Well fuck me, I agree with Moore. These are excellent ideas. That does it, now I have to go kill myself.

Moore is a hypocrit though. Just look at the man, he hasn't eaten a fruit or vegetable or exercised since grammar school.
post #31 of 32
Quote:
Originally Posted by yt View Post
The Closer, you're far more knowledgeable than I on the ins and outs of all this, so I defer to you on specifics. I'm talking broadly about risk and people snapping out of it and thinking realistically about what's best for them--it may not be investing. Yet we were all sold this bill of goods from the early '90s onwards and maybe it's great and maybe it's a sham, but in light of the derivatives debacle and lack of laws/regulations in the wake of same, I believe that for me personally--and maybe for a lot of others--putting their money into mechanisms they have no comfort level or true understanding of is a bad idea. I don't think we're that at odds, just that our takes come from polar opposite sides of the equation.

Also, I don't hate my accountant--I just wish he'd listen to me ... just like you!
Thats fair, and as I mentioned before if your decision to take all your money out of the market is an ethical one (personally speaking), then more power to you.

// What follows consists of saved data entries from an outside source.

-- pv_equiv track=rewrite | github.com/danieleschmidt/protein-sssl-operator | protein_sssl/utils/validation.py | _find_max_repeat
-- ===== SOURCE A (Python) =====
-- def _find_max_repeat(sequence: str, aa: str) -> int:
--     """Find maximum consecutive repeat of an amino acid"""
--     max_repeat = 0
--     current_repeat = 0
--
--     for char in sequence:
--         if char == aa:
--             current_repeat += 1
--             max_repeat = max(max_repeat, current_repeat)
--         else:
--             current_repeat = 0
--
--     return max_repeat
-- ===== SOURCE B (Python) =====
-- from itertools import groupby
--
--
-- def _find_max_repeat(sequence: str, aa: str) -> int:
--     """Find maximum consecutive repeat of an amino acid (group-then-reduce)."""
--     return max((sum(1 for _ in g) for k, g in groupby(sequence) if k == aa),
--                default=0)
-- ===== Notes on version B (the rewrite author's own statement) =====
-- stated objective: idiomatic
-- what changed: Replaces the running-counter/max accumulator loop with a group-then-reduce pass: itertools.groupby segments the string into maximal runs, and the result is the max length over runs whose key equals aa (default 0).
import Mathlib
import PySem

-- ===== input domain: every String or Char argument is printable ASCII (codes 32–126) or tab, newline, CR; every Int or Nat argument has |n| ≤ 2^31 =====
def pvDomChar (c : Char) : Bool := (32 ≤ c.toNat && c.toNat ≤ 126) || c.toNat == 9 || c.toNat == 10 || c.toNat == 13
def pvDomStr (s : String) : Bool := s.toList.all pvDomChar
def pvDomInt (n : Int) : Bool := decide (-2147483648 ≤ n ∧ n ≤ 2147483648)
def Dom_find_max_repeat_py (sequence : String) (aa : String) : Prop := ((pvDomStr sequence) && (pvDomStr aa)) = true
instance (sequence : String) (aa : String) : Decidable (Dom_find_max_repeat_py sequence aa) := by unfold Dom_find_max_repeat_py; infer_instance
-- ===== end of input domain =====

-- B replaces A's running-counter/max accumulator with a group-then-reduce pass
-- (split into maximal runs, then max of lengths of runs keyed by aa); idiomatic, same O(n) cost.

-- ===== PORT A =====
-- state = (max_repeat, current_repeat); one pass over the characters, as in A
def find_max_repeat_py (sequence : String) (aa : String) : Int :=
  (sequence.toList.foldl
    (fun (st : Int × Int) char =>
      if String.ofList [char] = aa then (max st.1 (st.2 + 1), st.2 + 1) else (st.1, 0))
    (0, 0)).1

-- ===== PORT B =====
-- itertools.groupby: list of (key, run length) for the maximal runs of equal chars
def pyGroupby : List Char → List (Char × Int)
  | [] => []
  | c :: rest =>
      (c, 1 + ((rest.takeWhile (fun x => x = c)).length : Int)) ::
        pyGroupby (rest.dropWhile (fun x => x = c))
  termination_by l => l.length
  decreasing_by
    simpa using Nat.lt_succ_of_le (List.length_dropWhile_le _ _)

-- Python max(..., default=0): 0 on the empty list, else the max of the elements
def pyMaxD0 : List Int → Int
  | [] => 0
  | x :: xs => xs.foldl max x

def find_max_repeat_py_alt (sequence : String) (aa : String) : Int :=
  pyMaxD0
    (((pyGroupby sequence.toList).filter (fun p => String.ofList [p.1] = aa)).map Prod.snd)

-- ===== PRECONDITION & SPEC =====
def Spec_find_max_repeat_py (sequence : String) (aa : String) (out : Int) : Prop := out = find_max_repeat_py_alt sequence aa
instance (sequence : String) (aa : String) (out : Int) : Decidable (Spec_find_max_repeat_py sequence aa out) := by unfold Spec_find_max_repeat_py; infer_instance

-- ===== CLAIM (what is proved, stated in full; the proofs are below) =====
def Claim_equal_find_max_repeat_py : Prop := ∀ (sequence : String) (aa : String), Dom_find_max_repeat_py sequence aa → Spec_find_max_repeat_py sequence aa (find_max_repeat_py sequence aa)

-- ===== LEMMAS AND PROOFS =====

-- best run ending constraint: value of A's loop from state (·, cur), ignoring the max accumulator
def bestFrom (aa : String) : List Char → Int → Int
  | [], _ => 0
  | ch :: rest, cur =>
      if String.ofList [ch] = aa then max (cur + 1) (bestFrom aa rest (cur + 1))
      else bestFrom aa rest 0

lemma loopA_eq_bestFrom (aa : String) (l : List Char) :
    ∀ m c : Int, 0 ≤ m →
      (l.foldl
        (fun (st : Int × Int) char =>
          if String.ofList [char] = aa then (max st.1 (st.2 + 1), st.2 + 1) else (st.1, 0))
        (m, c)).1 = max m (bestFrom aa l c) := by
  induction l with
  | nil => intro m c hm; simp [bestFrom, max_eq_left hm]
  | cons ch rest ih =>
    intro m c hm
    by_cases h : String.ofList [ch] = aa
    · simp only [List.foldl_cons, bestFrom, h, if_pos]
      rw [ih (max m (c + 1)) (c + 1) (le_trans hm (le_max_left _ _)), max_assoc]
    · simp only [List.foldl_cons, bestFrom, h, ite_false]
      exact ih m 0 hm

lemma bestFrom_reset (aa : String) (c : Char) (d : List Char)
    (hc : String.ofList [c] = aa) (hd : ∀ e ∈ d.head?, e ≠ c) (x : Int) :
    bestFrom aa d x = bestFrom aa d 0 := by
  cases d with
  | nil => rfl
  | cons e d' =>
    have he : e ≠ c := hd e (by simp)
    have : String.ofList [e] ≠ aa := by
      intro h
      have h2 : e = c := by simpa [String.ofList_inj] using h.trans hc.symm
      exact he h2
    simp [bestFrom, this]

lemma bestFrom_run_match (aa : String) (c : Char) (d : List Char)
    (hc : String.ofList [c] = aa) (hd : ∀ e ∈ d.head?, e ≠ c) :
    ∀ (t : List Char), (∀ x ∈ t, x = c) → ∀ cur : Int,
      bestFrom aa (c :: (t ++ d)) cur = max (cur + 1 + t.length) (bestFrom aa d 0) := by
  intro t
  induction t with
  | nil =>
    intro _ cur
    simp [bestFrom, hc, bestFrom_reset aa c d hc hd]
  | cons x t' ih =>
    intro ht cur
    have hx : x = c := ht x (by simp)
    subst hx
    have ht' : ∀ y ∈ t', y = x := fun y hy => ht y (by simp [hy])
    show bestFrom aa (x :: (x :: (t' ++ d))) cur = _
    rw [bestFrom, if_pos hc, ih ht' (cur + 1)]
    have hcast : cur + 1 + 1 + (t'.length : Int) = cur + 1 + ((x :: t').length : Int) := by
      simp only [List.length_cons]; push_cast; ring
    rw [hcast, max_eq_right (le_trans (by simp only [List.length_cons]; push_cast; omega) (le_max_left _ _))]

lemma bestFrom_run_nomatch (aa : String) (c : Char) (d : List Char)
    (hc : String.ofList [c] ≠ aa) :
    ∀ (t : List Char), (∀ x ∈ t, x = c) → ∀ cur : Int,
      bestFrom aa (c :: (t ++ d)) cur = bestFrom aa d 0 := by
  intro t
  induction t with
  | nil => intro _ cur; simp [bestFrom, hc]
  | cons x t' ih =>
    intro ht cur
    have hx : x = c := ht x (by simp)
    subst hx
    have ht' : ∀ y ∈ t', y = x := fun y hy => ht y (by simp [hy])
    show bestFrom aa (x :: (x :: (t' ++ d))) cur = _
    rw [bestFrom, if_neg hc]
    exact ih ht' 0

lemma foldl_max_init (a : Int) : ∀ (ys : List Int) (b : Int),
    ys.foldl max (max a b) = max a (ys.foldl max b) := by
  intro ys
  induction ys with
  | nil => intro b; rfl
  | cons z zs ih => intro b; simp only [List.foldl_cons, max_assoc, ih]

lemma pyMaxD0_cons (x : Int) (xs : List Int) (hx : 0 ≤ x) :
    pyMaxD0 (x :: xs) = max x (pyMaxD0 xs) := by
  cases xs with
  | nil => simp [pyMaxD0, max_eq_left hx]
  | cons y ys => simp only [pyMaxD0, List.foldl_cons]; rw [← foldl_max_init]

lemma head_dropWhile_ne (c : Char) : ∀ (l : List Char),
    ∀ e ∈ (l.dropWhile (fun x => x = c)).head?, e ≠ c := by
  intro l
  induction l with
  | nil => intro e he; simp at he
  | cons x xs ih =>
    intro e he
    by_cases hx : x = c
    · rw [List.dropWhile_cons_of_pos (by simp [hx])] at he
      exact ih e he
    · rw [List.dropWhile_cons_of_neg (by simp [hx])] at he
      simp at he; simpa [he] using hx

-- B's reduction over groups
def maxMatch (aa : String) (rs : List (Char × Int)) : Int :=
  pyMaxD0 ((rs.filter (fun p => String.ofList [p.1] = aa)).map Prod.snd)

lemma main_eq (aa : String) : ∀ (l : List Char),
    max 0 (bestFrom aa l 0) = maxMatch aa (pyGroupby l) := by
  intro l
  induction hn : l.length using Nat.strong_induction_on generalizing l with
  | _ n ih =>
  cases l with
  | nil => simp [bestFrom, pyGroupby, maxMatch, pyMaxD0]
  | cons c rest =>
    subst hn
    set t := rest.takeWhile (fun x => x = c) with htdef
    set d := rest.dropWhile (fun x => x = c) with hddef
    have hsplit : rest = t ++ d := (List.takeWhile_append_dropWhile).symm
    have htmem : ∀ x ∈ t, x = c := by
      intro x hx
      simpa using List.mem_takeWhile_imp hx
    have hdhead : ∀ e ∈ d.head?, e ≠ c := head_dropWhile_ne c rest
    have hdlen : d.length < (c :: rest).length := by
      simp only [List.length_cons]
      exact Nat.lt_succ_of_le (List.length_dropWhile_le _ _)
    have ihd := ih d.length hdlen d rfl
    have hgb : pyGroupby (c :: rest) = (c, 1 + (t.length : Int)) :: pyGroupby d := by
      rw [pyGroupby]
    by_cases h : String.ofList [c] = aa
    · have hb := bestFrom_run_match aa c d h hdhead t htmem 0
      have hlen : (0 : Int) ≤ 1 + (t.length : Int) := by
        have : (0 : Int) ≤ t.length := Int.natCast_nonneg _
        omega
      rw [hgb]
      unfold maxMatch
      rw [List.filter_cons_of_pos (by simp [h]), List.map_cons,
        pyMaxD0_cons _ _ hlen]
      rw [hsplit, hb,
        show (0 : Int) + 1 + (t.length : Int) = 1 + t.length from by ring,
        max_left_comm, ihd]
      rfl
    · have hb := bestFrom_run_nomatch aa c d h t htmem 0
      rw [hgb]
      unfold maxMatch
      rw [List.filter_cons_of_neg (by simp [h])]
      rw [hsplit, hb, ihd]
      rfl

-- ===== VERDICT (by name: the statement is the Claim_ definition above) =====
theorem find_max_repeat_py_spec : Claim_equal_find_max_repeat_py := by
  intro sequence aa _
  show find_max_repeat_py sequence aa = find_max_repeat_py_alt sequence aa
  unfold find_max_repeat_py find_max_repeat_py_alt
  rw [loopA_eq_bestFrom aa sequence.toList 0 0 le_rfl]
  exact main_eq aa sequence.toList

But like I said, you havent taken your money out of the market yet! Remember that all your money markets are belong to us.

post #32 of 32
Quote:
Originally Posted by The Closer View Post
I see what you mean and I dont disagree. Regarding simply socking money away in a bank account, I would say that if you make enough money to afford to save enough to the extent that you can live out the retirement you envision then more power to you. When my souless coworkers and I are faced with 65 year old widows with $5 million bucks who say they dont need more than $80,000 per year in income, we happily tell them to keep it in various FDIC insured savings accounts. Of course we usually key her car afterwards for wasting our time and denying us a commission check, but you get my point. If that scenario is available to you then theres no reason to do anything else.

I wasnt suggesting that investing in the market is a "must," rather that when we evaluate all the other options for long term savings that we have (especially from a tax advantage standpoint) it is still the best bang for the buck by far...especially if youre not in a position to save enough where a 2% rate of return in a bank account will be enough to get you to retirement.
Sure, and again, if you know what you're doing, go for it. But I'm pretty sure there have been people pressured into investing, thanks to people like JudgeSmails, who don't have the means, time, or financial sense to do so responsibly. Not investing in the market seems like a valid choice, I don't think it should be the subject of ridicule, and the larger attitude that's being expressed, that if you're not maximizing your finances AT ALL TIMES you're some kind of moron, again, seems like it might tie into the kind of attitude that wrecked things up. This is particularly so when you consider that the stock market seems increasingly disconnected from anything resembling actual value.